-- pv_equiv track=rewrite | github.com/MadJayhawk/codeforcesproblems | 0461 A - Appleman and Toastman.py | appleman_and_toastman
-- ===== SOURCE A (Python) =====
-- def appleman_and_toastman(n, a):
--     b = sorted(a)
--     s = sum(b)
--     t = s
--     if n > 1:
--         for i in range(n - 1):
--             t += b[i]
--             s -= b[i]
--             t += s
--     return t
-- ===== SOURCE B (Python) =====
-- def appleman_and_toastman(n, a):
--     # Closed-form positional weights instead of A's dual running-sum loop.
--     b = sorted(a)
--     s = sum(b)
--     if n <= 1:
--         return s
--     m = n - 1
--     return s * n + sum(b[j] * (j + 1 - m) for j in range(m))
-- ===== Notes on version B (the rewrite author's own statement) =====
-- stated objective: simpler
-- what changed: Replaces A's loop maintaining two running accumulators (total t and shrinking suffix sum s) by a single closed-form weighted sum: sum(b)*n plus each of the first n-1 sorted elements times its positional weight (j+1-(n-1)).
import Mathlib
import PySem

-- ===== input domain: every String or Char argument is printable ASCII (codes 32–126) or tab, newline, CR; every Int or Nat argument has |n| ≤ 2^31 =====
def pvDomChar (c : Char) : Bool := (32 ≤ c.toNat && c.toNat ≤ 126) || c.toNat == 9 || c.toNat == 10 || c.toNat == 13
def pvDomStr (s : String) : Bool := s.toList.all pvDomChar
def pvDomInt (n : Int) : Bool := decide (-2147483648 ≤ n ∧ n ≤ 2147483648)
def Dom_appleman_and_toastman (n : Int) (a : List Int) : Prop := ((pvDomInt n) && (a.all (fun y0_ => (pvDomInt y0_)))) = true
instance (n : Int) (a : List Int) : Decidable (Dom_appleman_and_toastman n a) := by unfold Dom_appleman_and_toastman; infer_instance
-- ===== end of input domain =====

-- B replaces A's dual running-sum loop (t and shrinking s) by direct positional weights
-- summed in one closed-form pass (objective: simpler).

-- ===== PORT A =====
-- b[i] is ported with pyGetD; Pre_ keeps every accessed index in range (Python raises otherwise).
def appleman_and_toastman (n : Int) (a : List Int) : Int :=
  let b := PySem.List.sorted a (fun x => x) false
  let s := b.foldl (· + ·) 0
  let t := s
  let p :=
    if n > 1 then
      (PySem.List.pyRange 0 (n - 1) 1).foldl
        (fun (ts : Int × Int) i =>
          let t1 := ts.1 + PySem.List.pyGetD b i 0
          let s1 := ts.2 - PySem.List.pyGetD b i 0
          (t1 + s1, s1)) (t, s)
    else (t, s)
  p.1

-- ===== PORT B =====
def appleman_and_toastman_alt (n : Int) (a : List Int) : Int :=
  let b := PySem.List.sorted a (fun x => x) false
  let s := b.foldl (· + ·) 0
  if n ≤ 1 then s
  else
    let m := n - 1
    s * n + (PySem.List.pyRange 0 m 1).foldl
      (fun acc j => acc + PySem.List.pyGetD b j 0 * (j + 1 - m)) 0

-- ===== PRECONDITION & SPEC =====
-- Pre_ excludes exactly the inputs where Python A raises IndexError (b[i] with i ≥ len(a)).
def Pre_appleman_and_toastman (n : Int) (a : List Int) : Prop := n ≤ (a.length : Int) + 1
instance (n : Int) (a : List Int) : Decidable (Pre_appleman_and_toastman n a) := by unfold Pre_appleman_and_toastman; infer_instance
def pvWitness_appleman_and_toastman : Int × List Int := (3, [3, 1, 5])

def Spec_appleman_and_toastman (n : Int) (a : List Int) (out : Int) : Prop := out = appleman_and_toastman_alt n a
instance (n : Int) (a : List Int) (out : Int) : Decidable (Spec_appleman_and_toastman n a out) := by unfold Spec_appleman_and_toastman; infer_instance

-- ===== CLAIM (what is proved, stated in full; the proofs are below) =====
def Claim_equal_appleman_and_toastman : Prop := ∀ (n : Int) (a : List Int), Dom_appleman_and_toastman n a → Pre_appleman_and_toastman n a → Spec_appleman_and_toastman n a (appleman_and_toastman n a)

-- ===== LEMMAS AND PROOFS =====

-- prefix sum of the first k defaults-to-0 entries
def pvP (b : List Int) (k : Nat) : Int := ∑ j ∈ Finset.range k, b.getD j 0

-- weighted sum Σ_{j<k} b[j]·(j+1-k)
def pvW (b : List Int) (k : Nat) : Int :=
  ∑ j ∈ Finset.range k, b.getD j 0 * ((j : Int) + 1 - (k : Int))

theorem pvW_succ (b : List Int) (k : Nat) : pvW b (k + 1) = pvW b k - pvP b k := by
  simp only [pvW, pvP, Finset.sum_range_succ, ← Finset.sum_sub_distrib]
  push_cast
  have h : ∀ j ∈ Finset.range k,
      b.getD j 0 * ((j : Int) + 1 - ((k : Int) + 1))
        = b.getD j 0 * ((j : Int) + 1 - (k : Int)) - b.getD j 0 := by
    intro j _; ring
  rw [Finset.sum_congr rfl h]; ring

theorem pvP_succ (b : List Int) (k : Nat) : pvP b (k + 1) = pvP b k + b.getD k 0 := by
  simp [pvP, Finset.sum_range_succ]

-- closed form of A's dual running-sum fold
theorem afold (b : List Int) (s0 : Int) (k : Nat) :
    (PySem.List.pyRange 0 (k : Int) 1).foldl
        (fun (ts : Int × Int) i =>
          let t1 := ts.1 + PySem.List.pyGetD b i 0
          let s1 := ts.2 - PySem.List.pyGetD b i 0
          (t1 + s1, s1)) (s0, s0)
      = (s0 * ((k : Int) + 1) + pvW b k, s0 - pvP b k) := by
  induction k with
  | zero => simp [PySem.List.pyRange_one_eq_nil, pvW, pvP]
  | succ k ih =>
    have hb : ((k + 1 : Nat) : Int) = (k : Int) + 1 := by push_cast; ring
    rw [hb, PySem.List.pyRange_one_succ_right (by positivity), List.foldl_append, ih]
    simp only [List.foldl_cons, List.foldl_nil, PySem.List.pyGetD_natCast, pvW_succ, pvP_succ]
    exact Prod.ext (by ring) (by ring)

-- closed form of B's single accumulating fold
theorem bfold (f : Int → Int) (k : Nat) (c : Int) :
    (PySem.List.pyRange 0 (k : Int) 1).foldl (fun acc j => acc + f j) c
      = c + ∑ j ∈ Finset.range k, f (j : Int) := by
  induction k generalizing c with
  | zero => simp [PySem.List.pyRange_one_eq_nil]
  | succ k ih =>
    have hb : ((k + 1 : Nat) : Int) = (k : Int) + 1 := by push_cast; ring
    rw [hb, PySem.List.pyRange_one_succ_right (by positivity), List.foldl_append, ih]
    rw [Finset.sum_range_succ]
    simp only [List.foldl_cons, List.foldl_nil]; ring

-- ===== VERDICT (by name: the statement is the Claim_ definition above) =====
theorem appleman_and_toastman_spec : Claim_equal_appleman_and_toastman := by
  intro n a _ _
  unfold Spec_appleman_and_toastman appleman_and_toastman appleman_and_toastman_alt
  by_cases h : n ≤ 1
  · simp [h, not_lt.mpr h]
  · rw [not_le] at h
    simp only [if_pos h, if_neg (not_le.mpr h)]
    set b := PySem.List.sorted a (fun x => x) false with hbdef
    set s := b.foldl (· + ·) 0 with hsdef
    have hk : ((n - 1).toNat : Int) = n - 1 := by omega
    rw [← hk, afold, bfold]
    simp only [pvW, PySem.List.pyGetD_natCast]
    rw [hk]; ring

======

### PROBLEM STATEMENT:
Each of the records is to be written out again exactly.

### PROBLEM SOLUTION:
-- pv_equiv track=rewrite | github.com/MadJayhawk/codeforcesproblems | 0461 A - Appleman and Toastman.py | appleman_and_toastman
-- ===== SOURCE A (Python) =====
-- def appleman_and_toastman(n, a):
--     b = sorted(a)
--     s = sum(b)
--     t = s
--     if n > 1:
--         for i in range(n - 1):
--             t += b[i]
--             s -= b[i]
--             t += s
--     return t
-- ===== SOURCE B (Python) =====
-- def appleman_and_toastman(n, a):
--     # Closed-form positional weights instead of A's dual running-sum loop.
--     b = sorted(a)
--     s = sum(b)
--     if n <= 1:
--         return s
--     m = n - 1
--     return s * n + sum(b[j] * (j + 1 - m) for j in range(m))
-- ===== Notes on version B (the rewrite author's own statement) =====
-- stated objective: simpler
-- what changed: Replaces A's loop maintaining two running accumulators (total t and shrinking suffix sum s) by a single closed-form weighted sum: sum(b)*n plus each of the first n-1 sorted elements times its positional weight (j+1-(n-1)).
import Mathlib
import PySem

-- ===== input domain: every String or Char argument is printable ASCII (codes 32–126) or tab, newline, CR; every Int or Nat argument has |n| ≤ 2^31 =====
def pvDomChar (c : Char) : Bool := (32 ≤ c.toNat && c.toNat ≤ 126) || c.toNat == 9 || c.toNat == 10 || c.toNat == 13
def pvDomStr (s : String) : Bool := s.toList.all pvDomChar
def pvDomInt (n : Int) : Bool := decide (-2147483648 ≤ n ∧ n ≤ 2147483648)
def Dom_appleman_and_toastman (n : Int) (a : List Int) : Prop := ((pvDomInt n) && (a.all (fun y0_ => (pvDomInt y0_)))) = true
instance (n : Int) (a : List Int) : Decidable (Dom_appleman_and_toastman n a) := by unfold Dom_appleman_and_toastman; infer_instance
-- ===== end of input domain =====

-- B replaces A's dual running-sum loop (t and shrinking s) by direct positional weights
-- summed in one closed-form pass (objective: simpler).

-- ===== PORT A =====
-- b[i] is ported with pyGetD; Pre_ keeps every accessed index in range (Python raises otherwise).
def appleman_and_toastman (n : Int) (a : List Int) : Int :=
  let b := PySem.List.sorted a (fun x => x) false
  let s := b.foldl (· + ·) 0
  let t := s
  let p :=
    if n > 1 then
      (PySem.List.pyRange 0 (n - 1) 1).foldl
        (fun (ts : Int × Int) i =>
          let t1 := ts.1 + PySem.List.pyGetD b i 0
          let s1 := ts.2 - PySem.List.pyGetD b i 0
          (t1 + s1, s1)) (t, s)
    else (t, s)
  p.1

-- ===== PORT B =====
def appleman_and_toastman_alt (n : Int) (a : List Int) : Int :=
  let b := PySem.List.sorted a (fun x => x) false
  let s := b.foldl (· + ·) 0
  if n ≤ 1 then s
  else
    let m := n - 1
    s * n + (PySem.List.pyRange 0 m 1).foldl
      (fun acc j => acc + PySem.List.pyGetD b j 0 * (j + 1 - m)) 0

-- ===== PRECONDITION & SPEC =====
-- Pre_ excludes exactly the inputs where Python A raises IndexError (b[i] with i ≥ len(a)).
def Pre_appleman_and_toastman (n : Int) (a : List Int) : Prop := n ≤ (a.length : Int) + 1
instance (n : Int) (a : List Int) : Decidable (Pre_appleman_and_toastman n a) := by unfold Pre_appleman_and_toastman; infer_instance
def pvWitness_appleman_and_toastman : Int × List Int := (3, [3, 1, 5])

def Spec_appleman_and_toastman (n : Int) (a : List Int) (out : Int) : Prop := out = appleman_and_toastman_alt n a
instance (n : Int) (a : List Int) (out : Int) : Decidable (Spec_appleman_and_toastman n a out) := by unfold Spec_appleman_and_toastman; infer_instance

-- ===== CLAIM (what is proved, stated in full; the proofs are below) =====
def Claim_equal_appleman_and_toastman : Prop := ∀ (n : Int) (a : List Int), Dom_appleman_and_toastman n a → Pre_appleman_and_toastman n a → Spec_appleman_and_toastman n a (appleman_and_toastman n a)

-- ===== LEMMAS AND PROOFS =====

-- prefix sum of the first k defaults-to-0 entries
def pvP (b : List Int) (k : Nat) : Int := ∑ j ∈ Finset.range k, b.getD j 0

-- weighted sum Σ_{j<k} b[j]·(j+1-k)
def pvW (b : List Int) (k : Nat) : Int :=
  ∑ j ∈ Finset.range k, b.getD j 0 * ((j : Int) + 1 - (k : Int))

theorem pvW_succ (b : List Int) (k : Nat) : pvW b (k + 1) = pvW b k - pvP b k := by
  simp only [pvW, pvP, Finset.sum_range_succ, ← Finset.sum_sub_distrib]
  push_cast
  have h : ∀ j ∈ Finset.range k,
      b.getD j 0 * ((j : Int) + 1 - ((k : Int) + 1))
        = b.getD j 0 * ((j : Int) + 1 - (k : Int)) - b.getD j 0 := by
    intro j _; ring
  rw [Finset.sum_congr rfl h]; ring

theorem pvP_succ (b : List Int) (k : Nat) : pvP b (k + 1) = pvP b k + b.getD k 0 := by
  simp [pvP, Finset.sum_range_succ]

-- closed form of A's dual running-sum fold
theorem afold (b : List Int) (s0 : Int) (k : Nat) :
    (PySem.List.pyRange 0 (k : Int) 1).foldl
        (fun (ts : Int × Int) i =>
          let t1 := ts.1 + PySem.List.pyGetD b i 0
          let s1 := ts.2 - PySem.List.pyGetD b i 0
          (t1 + s1, s1)) (s0, s0)
      = (s0 * ((k : Int) + 1) + pvW b k, s0 - pvP b k) := by
  induction k with
  | zero => simp [PySem.List.pyRange_one_eq_nil, pvW, pvP]
  | succ k ih =>
    have hb : ((k + 1 : Nat) : Int) = (k : Int) + 1 := by push_cast; ring
    rw [hb, PySem.List.pyRange_one_succ_right (by positivity), List.foldl_append, ih]
    simp only [List.foldl_cons, List.foldl_nil, PySem.List.pyGetD_natCast, pvW_succ, pvP_succ]
    exact Prod.ext (by ring) (by ring)

-- closed form of B's single accumulating fold
theorem bfold (f : Int → Int) (k : Nat) (c : Int) :
    (PySem.List.pyRange 0 (k : Int) 1).foldl (fun acc j => acc + f j) c
      = c + ∑ j ∈ Finset.range k, f (j : Int) := by
  induction k generalizing c with
  | zero => simp [PySem.List.pyRange_one_eq_nil]
  | succ k ih =>
    have hb : ((k + 1 : Nat) : Int) = (k : Int) + 1 := by push_cast; ring
    rw [hb, PySem.List.pyRange_one_succ_right (by positivity), List.foldl_append, ih]
    rw [Finset.sum_range_succ]
    simp only [List.foldl_cons, List.foldl_nil]; ring

-- ===== VERDICT (by name: the statement is the Claim_ definition above) =====
theorem appleman_and_toastman_spec : Claim_equal_appleman_and_toastman := by
  intro n a _ _
  unfold Spec_appleman_and_toastman appleman_and_toastman appleman_and_toastman_alt
  by_cases h : n ≤ 1
  · simp [h, not_lt.mpr h]
  · rw [not_le] at h
    simp only [if_pos h, if_neg (not_le.mpr h)]
    set b := PySem.List.sorted a (fun x => x) false with hbdef
    set s := b.foldl (· + ·) 0 with hsdef
    have hk : ((n - 1).toNat : Int) = n - 1 := by omega
    rw [← hk, afold, bfold]
    simp only [pvW, PySem.List.pyGetD_natCast]
    rw [hk]; ring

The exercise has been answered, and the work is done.